In [None]:
import numpy as np # for arrays, Series, List, Sets
import pandas as pd # for dataframes

#- 9 meses: 26483
#- 9 meses without package: 26006 
#- 9 meses without cobranding: 23646 
#- todo junto: 23191

In [None]:
data = pd.read_csv('data.csv', sep='|', skipfooter=1, engine='python')

In [None]:
data.shape

In [None]:
data['client_id'].nunique()

In [None]:
sorted(data['Month'].unique())

In [None]:
client_month_counts = data.groupby('client_id')['Month'].nunique()
print(client_month_counts)

In [None]:
clients_with_9_months = client_month_counts[client_month_counts == 9].index
print(clients_with_9_months.shape)

In [None]:
data2 = data[data['client_id'].isin(clients_with_9_months)]

data2['client_id'].nunique()
# data2: Dataframe con solo clientes con 9 meses

In [None]:
data2.head()

In [None]:
data2.shape

In [None]:
data2['CreditCard_CoBranding'].value_counts().reset_index()

In [None]:
# 6 meses training, 1 mes lead, 2 meses prediction
mask = (data2['Month'] == '2019-01-01') & (data2['CreditCard_CoBranding'] != 'No')

clients_to_remove = data2.loc[mask, 'client_id'].unique()

data3 = data2[~data2['client_id'].isin(clients_to_remove)]

data3['client_id'].nunique()
# data3: Dataframe con clientes sin cobranding en el mes 6. Solo clientes con 9 meses.

In [None]:
data3.shape

In [None]:
mask2 = (data3['Month'] == '2019-01-01') & (data3['Package_Active'] != 'No')

clients_to_remove2 = data3.loc[mask2, 'client_id'].unique()

data4 = data3[~data3['client_id'].isin(clients_to_remove2)]

data4['client_id'].nunique()
# data4: clientes sin paquete ni cobranding en el mes 6. Solo clientes con 9 meses.

In [None]:
data4['Region'].value_counts(dropna=False).reset_index()
# detectados 162349 nulos en Region:

In [None]:
data4.head()

# Algunos Identity Features:
# client_id, Month, Sex

# Algunos Transform Featues:
# Client_Age_grp, First_product_dt, Last_product_dt

In [None]:
data5 = data4.copy()

data_only_one = data5[(data5['client_id'] == 5856970)]
data_only_one[['client_id', 'Region', 'CreditCard_Product', 'Month']]
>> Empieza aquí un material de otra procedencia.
-- pv_equiv track=rewrite | github.com/martin-bachmann/project-data-structures-two | src/analyze_log.py | verificar_dias_nao_pedidos
-- ===== SOURCE A (Python) =====
-- def contador_nao_pedidos(data):
--     nao_pedidos = set()
--
--     for pedido in data.items():
--         if pedido[1] == 0:
--             nao_pedidos.add(pedido[0])
--
--     return nao_pedidos
--
-- def verificar_dias_nao_pedidos(data, cliente):
--     pedidos = {}
--     for item in data:
--         if item["dia"] not in pedidos:
--             pedidos[item["dia"]] = 0
--         if item["cliente"] == cliente:
--             pedidos[item["dia"]] += 1
--
--     return contador_nao_pedidos(pedidos)
-- ===== SOURCE B (Python) =====
-- def verificar_dias_nao_pedidos(data, cliente):
--     dias = dict.fromkeys(item["dia"] for item in data)
--     return {dia for dia in dias
--             if not any(item["dia"] == dia and item["cliente"] == cliente
--                        for item in data)}
-- ===== Notes on version B (the rewrite author's own statement) =====
-- stated objective: alternative
-- what changed: Drops the per-day counter dict and the zero-count helper: B first dedups the days with dict.fromkeys, then decides each day by an any() membership scan of the data for an order by the client, instead of maintaining running counts.
import Mathlib
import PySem

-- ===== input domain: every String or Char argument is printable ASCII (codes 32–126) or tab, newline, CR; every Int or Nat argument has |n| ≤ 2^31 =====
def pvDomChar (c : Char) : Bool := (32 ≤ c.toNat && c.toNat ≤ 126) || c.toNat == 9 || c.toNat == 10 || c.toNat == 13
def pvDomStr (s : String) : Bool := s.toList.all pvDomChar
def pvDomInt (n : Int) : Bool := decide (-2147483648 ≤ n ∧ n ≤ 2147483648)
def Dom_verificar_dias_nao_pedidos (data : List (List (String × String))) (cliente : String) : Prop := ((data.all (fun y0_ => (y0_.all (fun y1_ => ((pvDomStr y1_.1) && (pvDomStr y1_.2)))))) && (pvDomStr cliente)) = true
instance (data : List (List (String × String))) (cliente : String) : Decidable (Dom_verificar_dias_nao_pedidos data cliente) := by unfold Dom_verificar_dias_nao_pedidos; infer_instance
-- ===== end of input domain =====

-- B drops A's per-day counter dict and zero-count helper: it dedups the days and decides
-- each day by an any()-scan of the data for an order by the client (alternative algorithm,
-- not claimed faster).

-- item["k"]: lookup in the item dict; total form with default "", used only under Pre_
-- (which guarantees the key is present, exactly where Python does not raise KeyError).
def pyKey (item : List (String × String)) (k : String) : String :=
  ((PySem.Dict.mk item).get? k).getD ""

-- ===== PORT A =====
def contador_nao_pedidos (data : PySem.Dict String Int) : List String :=
  data.items.foldl
    (fun nao_pedidos pedido =>
      if pedido.2 == 0 then PySem.Set.add nao_pedidos pedido.1 else nao_pedidos)
    PySem.Set.empty

def verificar_dias_nao_pedidos (data : List (List (String × String))) (cliente : String) : List String :=
  let pedidos := data.foldl
    (fun pedidos item =>
      let pedidos := if !pedidos.contains (pyKey item "dia")
                     then pedidos.insert (pyKey item "dia") 0 else pedidos
      if pyKey item "cliente" == cliente
      then pedidos.insert (pyKey item "dia") (pedidos.getD (pyKey item "dia") 0 + 1)
      else pedidos)
    PySem.Dict.empty
  contador_nao_pedidos pedidos

-- ===== PORT B =====
def verificar_dias_nao_pedidos_alt (data : List (List (String × String))) (cliente : String) : List String :=
  let dias := PySem.List.dedup (data.map (fun item => pyKey item "dia"))
  dias.filter (fun dia =>
    !(data.any (fun item => pyKey item "dia" == dia && pyKey item "cliente" == cliente)))

-- ===== PRECONDITION & SPEC =====
-- Pre_: every item carries both keys "dia" and "cliente" — exactly where A's item["dia"] /
-- item["cliente"] do not raise KeyError.
def Pre_verificar_dias_nao_pedidos (data : List (List (String × String))) (cliente : String) : Prop :=
  data.all (fun item => (PySem.Dict.mk item).contains "dia" && (PySem.Dict.mk item).contains "cliente") = true
instance (data : List (List (String × String))) (cliente : String) : Decidable (Pre_verificar_dias_nao_pedidos data cliente) := by unfold Pre_verificar_dias_nao_pedidos; infer_instance
def pvWitness_verificar_dias_nao_pedidos : (List (List (String × String))) × String :=
  ([[("dia", "mon"), ("cliente", "bob")], [("dia", "tue"), ("cliente", "ann")]], "bob")

def Spec_verificar_dias_nao_pedidos (data : List (List (String × String))) (cliente : String) (out : List String) : Prop := out = verificar_dias_nao_pedidos_alt data cliente
instance (data : List (List (String × String))) (cliente : String) (out : List String) : Decidable (Spec_verificar_dias_nao_pedidos data cliente out) := by unfold Spec_verificar_dias_nao_pedidos; infer_instance

-- ===== CLAIM (what is proved, stated in full; the proofs are below) =====
def Claim_equal_verificar_dias_nao_pedidos : Prop := ∀ (data : List (List (String × String))) (cliente : String), Dom_verificar_dias_nao_pedidos data cliente → Pre_verificar_dias_nao_pedidos data cliente → Spec_verificar_dias_nao_pedidos data cliente (verificar_dias_nao_pedidos data cliente)

-- ===== LEMMAS AND PROOFS =====

-- does `item` match day `k` for this client?
def matchP (cliente k : String) (item : List (String × String)) : Bool :=
  pyKey item "dia" == k && pyKey item "cliente" == cliente

-- the loop invariant: after processing `pre`, A's counter dict has exactly the days of
-- `pre` (first occurrences, in order) as keys, and a key's count is non-zero iff some
-- processed item is an order by the client on that day.
def PedInv (cliente : String) (d : PySem.Dict String Int)
    (pre : List (List (String × String))) : Prop :=
  d.keys.Nodup ∧ d.keys = PySem.List.dedup (pre.map (fun item => pyKey item "dia")) ∧
  (∀ k v, d.get? k = some v → 0 ≤ v ∧ (v ≠ 0 ↔ pre.any (matchP cliente k) = true))

lemma inv_init (cliente : String) : PedInv cliente PySem.Dict.empty [] := by
  refine ⟨by simp [PySem.Dict.empty, PySem.Dict.keys], by simp [PySem.Dict.empty, PySem.Dict.keys, PySem.List.dedup], ?_⟩
  simp [PySem.Dict.empty, PySem.Dict.get?]

lemma dedup_append_one (l : List String) (x : String) :
    PySem.List.dedup (l ++ [x]) =
      if x ∈ PySem.List.dedup l then PySem.List.dedup l else PySem.List.dedup l ++ [x] := by
  simp only [PySem.List.dedup_eq_ofList, PySem.Set.ofList_eq_foldl, List.foldl_append,
    List.foldl_cons, List.foldl_nil]
  simp [PySem.Set.add, PySem.Set.contains]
# se ven muchos clientes con region y creditProduct solo en los meses 2019-03 y 2019-04:

In [None]:
data_region = data5[(data5['Month'] == '2019-04-01')]
data_region[['Region', 'Month']].value_counts(dropna=False).reset_index()

# existen 6 clientes que no tienen Region para el mes 2019-04:

In [None]:
result_clients = data5[(data5['Month'] == '2019-04-01') & (data5['Region'].isna())]['client_id']
result_clients
# clientes sin regiones registradas en el mes 2019-04

In [None]:
# se transfieren las 2 regiones repetidas de cada cliente, a todo el resto de sus meses
# para eliminar la mayoria de nulos en Region

client_region_map = data5[data5['Month'] == '2019-04-01'].set_index('client_id')['Region'].to_dict()

data5['Region'] = data5['client_id'].map(client_region_map)


data_only_one = data5[(data5['client_id'] == 5856970)]
data_only_one[['client_id', 'Region', 'CreditCard_Product', 'Month']]

In [None]:
# se inserta Desconocido en los 6 clientes con region desconocida
# para eliminar los últimos nulos en Region

data5.loc[data5['client_id'].isin(result_clients), 'Region'] = 'Desconocido'

data_region2 = data5[(data5['Month'] == '2019-04-01')]
data_region2[['Region', 'Month']].value_counts(dropna=False).reset_index()

In [None]:
data5['Region'].value_counts(dropna=False).reset_index()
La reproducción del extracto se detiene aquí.